This does indicate issues with datetime parsing. Let's take a closer look at the data frame in question. The first thing we check is to see whether there are any empty dates in the frame:

In [None]:
df[df.datetime.isna()]

The check we use is `isna` which checks to see if a field is empty or (Not a number).

There are quite a few records with an empty date field. Let's exclude those. For that we will need to upload a slice of the data frame that doesn't contain any records with an empty date.

In [None]:
df.shape

In [None]:
df[~df.datetime.isna()].shape

There seem to be 9 records without a date... let's remove them from the upload (by just uploading a slice of the data).

In [None]:
sketch = ts_client.get_sketch(SKETCH_ID)
import_helper = helper.ImportHelper() 

with importer.ImportStreamer() as streamer:
  streamer.set_sketch(sketch)
  streamer.set_config_helper(import_helper) 

  streamer.set_timeline_name('autoruns_desktop_sdn1rpt_w_time')

  streamer.add_data_frame(df[~df.datetime.isna()].copy())

### Server AutoRun File

Let's take the server Autoruns next

In [None]:
DC_FILENAME = 'autorunsc-citadel-dc01.csv' # @param {type: "string"}

dc_path = os.path.join(PATH_TO_FOLDER, DC_FILENAME)

auto_server_df = None
with codecs.open(dc_path, 'r', encoding='utf-16', errors='replace') as fh:
  auto_server_df = pd.read_csv(fh, error_bad_lines=False)

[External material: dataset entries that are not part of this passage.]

-- the main coupling invariant: running A's remaining pipeline from a related state
-- produces the same emitted paths as running B's single pass
theorem main_inv (comments : List String) :
    ∀ (lines : List String) (indents : List Int) (g : Option Int)
      (abs : List Int) (stack pathB : List String) (acc : List (List String)),
    (∀ d ∈ indents, 0 < d) →
    (g = none → indents = [] ∧ abs = []) →
    (g ≠ none → abs = absOf indents ∧ pathB = stack ∧ stack.length = abs.length) →
    okLines comments lines abs g = true →
    ((siRun comments lines ⟨indents, abs.headD 0, g, false, []⟩).out.foldl stackedStep (stack, acc)).2
      = (lines.foldl (bStep comments) ⟨abs, pathB, g, false, acc⟩).acc := by
  intro lines
  induction lines with
  | nil =>
    intro indents g abs stack pathB acc _ _ _ _
    simp [siRun]
  | cons line rest ih =>
    intro indents g abs stack pathB acc hpos hnone hsome hok
    rw [show siRun comments (line :: rest) ⟨indents, abs.headD 0, g, false, []⟩
        = siRun comments rest (siStep ⟨indents, abs.headD 0, g, false, []⟩ (parseLineA comments line)) from rfl]
    rw [show (line :: rest).foldl (bStep comments) ⟨abs, pathB, g, false, acc⟩
        = rest.foldl (bStep comments) (bStep comments ⟨abs, pathB, g, false, acc⟩ line) from rfl]
    rw [okLines] at hok
    simp only [indentOf_eq] at hok
    by_cases hBE : (comments.contains "#" && PySem.Str.startswith line "#") = true
    · -- '#' block end: both sides reset
      simp only [hBE, if_true] at hok
      simp only [parseLineA, hBE, if_true]
      simp only [siStep, Bool.false_eq_true, if_false]
      simp only [bStep, hBE, Bool.false_eq_true, if_false, if_true]
      exact ih [] none [] stack [] acc (by simp) (fun _ => ⟨rfl, rfl⟩)
        (fun h => absurd rfl h) hok
    · -- not a block end
      simp only [hBE, Bool.false_eq_true, if_false] at hok
      by_cases hCE : (PySem.Str.len (PySem.Str.strip line) == 0
          || comments.any (fun c => PySem.Str.startswith (PySem.Str.strip line) c)) = true
      · -- comment or empty: everything unchanged
        simp only [hCE, if_true] at hok
        simp only [parseLineA, hBE, Bool.false_eq_true, if_false, hCE, if_true]
        simp only [siStep]
        simp only [bStep, hBE, Bool.false_eq_true, if_false, hCE, if_true]
        exact ih indents g abs stack pathB acc hpos hnone hsome hok
      · -- content line
        simp only [hCE, Bool.false_eq_true, if_false] at hok
        simp only [parseLineA, hBE, Bool.false_eq_true, if_false, hCE]
        simp only [bStep, hBE, Bool.false_eq_true, if_false, hCE]
        rw [← leadWS_eq]
        by_cases hneg : leadWS line.toList - g.getD (leadWS line.toList) < 0
        · rw [if_pos hneg] at hok; exact absurd hok (by simp)
        rw [if_neg hneg] at hok
        rw [if_neg hneg]
        cases g with
        | none =>
          obtain ⟨hi, ha⟩ := hnone rfl
          subst hi; subst ha
          simp only [Option.getD_none, sub_self] at hok ⊢
          simp only [List.headD_nil]
          rw [show siStep ⟨[], 0, none, false, []⟩
                (PLine.content (leadWS line.toList) (PySem.Str.strip line))
              = ⟨[], 0, some (leadWS line.toList), false, [(0, PySem.Str.strip line)]⟩ from by
            simp [siStep]]
          rw [siRun_out, List.foldl_append, List.foldl_cons, List.foldl_nil, stackedStep_zero]
          rw [show List.take (([0] : List Int).length - 1) pathB = [] from by simp]
          rw [List.nil_append]
          exact ih [] (some (leadWS line.toList)) [0] [PySem.Str.strip line]
            [PySem.Str.strip line] (acc ++ [[PySem.Str.strip line]])
            (by simp) (by simp) (fun _ => ⟨rfl, rfl, rfl⟩) hok
        | some v =>
          simp only [Option.getD_some] at hneg
          obtain ⟨habs, hpb, hlen⟩ := hsome (by simp)
          subst habs
          rw [hpb]
          rcases hA : absOf indents with _ | ⟨a, r⟩
          · exact absurd hA (absOf_ne_nil _)
          rw [hA] at hok hlen
          simp only [Option.getD_some] at hok ⊢
          simp only [List.length_cons] at hlen
          have hlenI : indents.length = r.length := by
            have := absOf_length indents; rw [hA] at this
            simp only [List.length_cons] at this; omega
          by_cases hgt : leadWS line.toList - v > a
          · -- indent deeper: push one level
            rw [if_pos hgt] at hok
            rw [if_pos hgt]
            rw [show siStep ⟨indents, (a :: r).headD 0, some v, false, []⟩
                  (PLine.content (leadWS line.toList) (PySem.Str.strip line))
                = ⟨(leadWS line.toList - v - a) :: indents, leadWS line.toList - v, some v, false,
                   [(((leadWS line.toList - v - a) :: indents).length, PySem.Str.strip line)]⟩ from by
              simp only [siStep, Option.getD_some, List.headD_cons]
              rw [if_neg (by simp : ¬ false = true), if_neg hneg, if_pos hgt]
              simp only [List.nil_append]]
            rw [siRun_out, List.foldl_append, List.foldl_cons, List.foldl_nil]
            rw [show stackedStep (stack, acc)
                  (((leadWS line.toList - v - a) :: indents).length, PySem.Str.strip line)
                = (stack ++ [PySem.Str.strip line], acc ++ [stack ++ [PySem.Str.strip line]]) from by
              simp only [stackedStep, List.length_cons]
              rw [if_pos (by omega)]]
            simp only [List.length_cons, Nat.add_sub_cancel]
            rw [show List.take (r.length + 1) stack = stack from
              List.take_of_length_le (by omega)]
            have habs' : absOf ((leadWS line.toList - v - a) :: indents)
                = (leadWS line.toList - v) :: a :: r := by
              simp [absOf, hA]
            exact ih ((leadWS line.toList - v - a) :: indents) (some v)
              ((leadWS line.toList - v) :: a :: r)
              (stack ++ [PySem.Str.strip line]) (stack ++ [PySem.Str.strip line])
              (acc ++ [stack ++ [PySem.Str.strip line]])
              (by intro d hd
                  rcases List.mem_cons.mp hd with hd | hd
                  · omega
                  · exact hpos d hd)
              (by simp) (fun _ => ⟨habs'.symm, rfl, by simp; omega⟩) hok
          · rw [if_neg hgt] at hok
            rw [if_neg hgt]
            by_cases heq2 : leadWS line.toList - v = a
            · -- same level: replace the top of the path
              rw [show popAbs (a :: r) (leadWS line.toList - v) = a :: r from by
                simp [popAbs]; omega] at hok ⊢
              simp only [if_pos heq2.symm] at hok ⊢
              rw [show siStep ⟨indents, (a :: r).headD 0, some v, false, []⟩
                    (PLine.content (leadWS line.toList) (PySem.Str.strip line))
                  = ⟨indents, a, some v, false, [(indents.length, PySem.Str.strip line)]⟩ from by
                simp only [siStep, Option.getD_some, List.headD_cons]
                rw [if_neg (by simp : ¬ false = true), if_neg hneg, if_neg hgt,
                    if_neg (by omega : ¬ leadWS line.toList - v < a)]
                simp only [List.nil_append]]
              rw [siRun_out, List.foldl_append, List.foldl_cons, List.foldl_nil]
              rw [show stackedStep (stack, acc) (indents.length, PySem.Str.strip line)
                  = (List.take r.length stack ++ [PySem.Str.strip line],
                     acc ++ [List.take r.length stack ++ [PySem.Str.strip line]]) from by
                simp only [stackedStep]
                rw [if_neg (by omega), if_pos (by simp; omega)]
                rw [List.dropLast_eq_take, show stack.length - 1 = r.length from by omega]]
              simp only [List.length_cons, Nat.add_sub_cancel]
              exact ih indents (some v) (a :: r)
                (List.take r.length stack ++ [PySem.Str.strip line])
                (List.take r.length stack ++ [PySem.Str.strip line])
                (acc ++ [List.take r.length stack ++ [PySem.Str.strip line]])
                hpos (by simp) (fun _ => ⟨hA.symm, rfl, by simp; omega⟩) hok
            · -- dedent: pop to an enclosing level, which must match exactly
              have hlt : leadWS line.toList - v < a := by omega
              obtain ⟨e1, e2, e3⟩ := pop_corr indents (leadWS line.toList - v) (by omega) hpos
              rw [hA] at e1 e2 e3
              simp only [List.headD_cons] at e1 e2 e3
              rcases hA2 : absOf (popDeltas indents a (leadWS line.toList - v)).1 with _ | ⟨a2, r2⟩
              · exact absurd hA2 (absOf_ne_nil _)
              rw [hA2] at e1 e2
              simp only [List.headD_cons] at e2
              rw [e1] at hok ⊢
              by_cases ha2 : a2 = leadWS line.toList - v
              · simp only [ha2, List.headD_cons] at hok ⊢
                rw [ha2] at hA2 e2
                have hlen2 : (popDeltas indents a (leadWS line.toList - v)).1.length = r2.length := by
                  have := absOf_length (popDeltas indents a (leadWS line.toList - v)).1
                  rw [hA2] at this
                  simp only [List.length_cons] at this; omega
                have hpopped : r2.length < r.length := by
                  have h1 : popAbs (a :: r) (leadWS line.toList - v)
                      = popAbs r (leadWS line.toList - v) := by
                    simp only [popAbs]; rw [if_pos (by omega)]
                  have h2 := popAbs_length_le r (leadWS line.toList - v)
                  rw [← h1, e1, ha2] at h2
                  simp only [List.length_cons] at h2
                  omega
                rw [show siStep ⟨indents, a, some v, false, []⟩
                      (PLine.content (leadWS line.toList) (PySem.Str.strip line))
                    = ⟨(popDeltas indents a (leadWS line.toList - v)).1, leadWS line.toList - v,
                       some v, false,
                       [((popDeltas indents a (leadWS line.toList - v)).1.length,
                         PySem.Str.strip line)]⟩ from by
                  simp only [siStep, Option.getD_some]
                  rw [if_neg (by simp : ¬ false = true), if_neg hneg, if_neg hgt, if_pos hlt,
                      if_neg (show ¬ (popDeltas indents a (leadWS line.toList - v)).2
                          ≠ leadWS line.toList - v from by rw [e2]; simp)]
                  rw [e2]
                  simp only [List.nil_append]]
                rw [siRun_out, List.foldl_append, List.foldl_cons, List.foldl_nil]
                rw [show stackedStep (stack, acc)
                      ((popDeltas indents a (leadWS line.toList - v)).1.length, PySem.Str.strip line)
                    = (List.take r2.length stack ++ [PySem.Str.strip line],
                       acc ++ [List.take r2.length stack ++ [PySem.Str.strip line]]) from by
                  simp only [stackedStep]
                  rw [if_neg (by omega), if_neg (by simp; omega)]
                  simp only [Nat.add_sub_cancel]
                  rw [hlen2]]
                exact ih (popDeltas indents a (leadWS line.toList - v)).1 (some v)
                  ((leadWS line.toList - v) :: r2)
                  (List.take r2.length stack ++ [PySem.Str.strip line])
                  (List.take r2.length stack ++ [PySem.Str.strip line])
                  (acc ++ [List.take r2.length stack ++ [PySem.Str.strip line]])
                  e3 (by simp) (fun _ => ⟨hA2.symm, rfl, by
                    have hle : r2.length ≤ stack.length := by omega
                    simp [List.length_take, Nat.min_eq_left hle]⟩) hok
              · simp only [if_neg ha2] at hok
                exact absurd hok (by simp)

-- ===== VERDICT (by name: the statement is the Claim_ definition above) =====
theorem stacked_py_spec : Claim_equal_stacked_py := by
  intro lines comments _hd hpre
  unfold Spec_stacked_py stacked_py stacked_py_alt
  exact main_inv comments lines [] none [] [] [] []
    (by simp) (fun _ => ⟨rfl, rfl⟩) (fun h => absurd rfl h) hpre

print(auto_server_df.shape)

Let's `groom` it for TS

In [None]:
auto_server_df['datetime'] = pd.to_datetime(df['Time'])
auto_server_df['data_type'] = 'autoruns:record'
auto_server_df['timestamp_desc'] = 'Entry Recorded'
auto_server_df['message'] = 'AutoRun: [' + auto_server_df['Category'] + ' - ' + auto_server_df['Profile'] + '] ' + auto_server_df['Image Path']

auto_server_df.head(3)

And upload (using the same method as before)

In [None]:
sketch = ts_client.get_sketch(SKETCH_ID)
import_helper = helper.ImportHelper() 

with importer.ImportStreamer() as streamer:
  streamer.set_sketch(sketch)
  streamer.set_config_helper(import_helper) 

  streamer.set_timeline_name('autoruns_citadel_dc01_w_time')

  streamer.add_data_frame(auto_server_df[~auto_server_df.datetime.isna()].copy())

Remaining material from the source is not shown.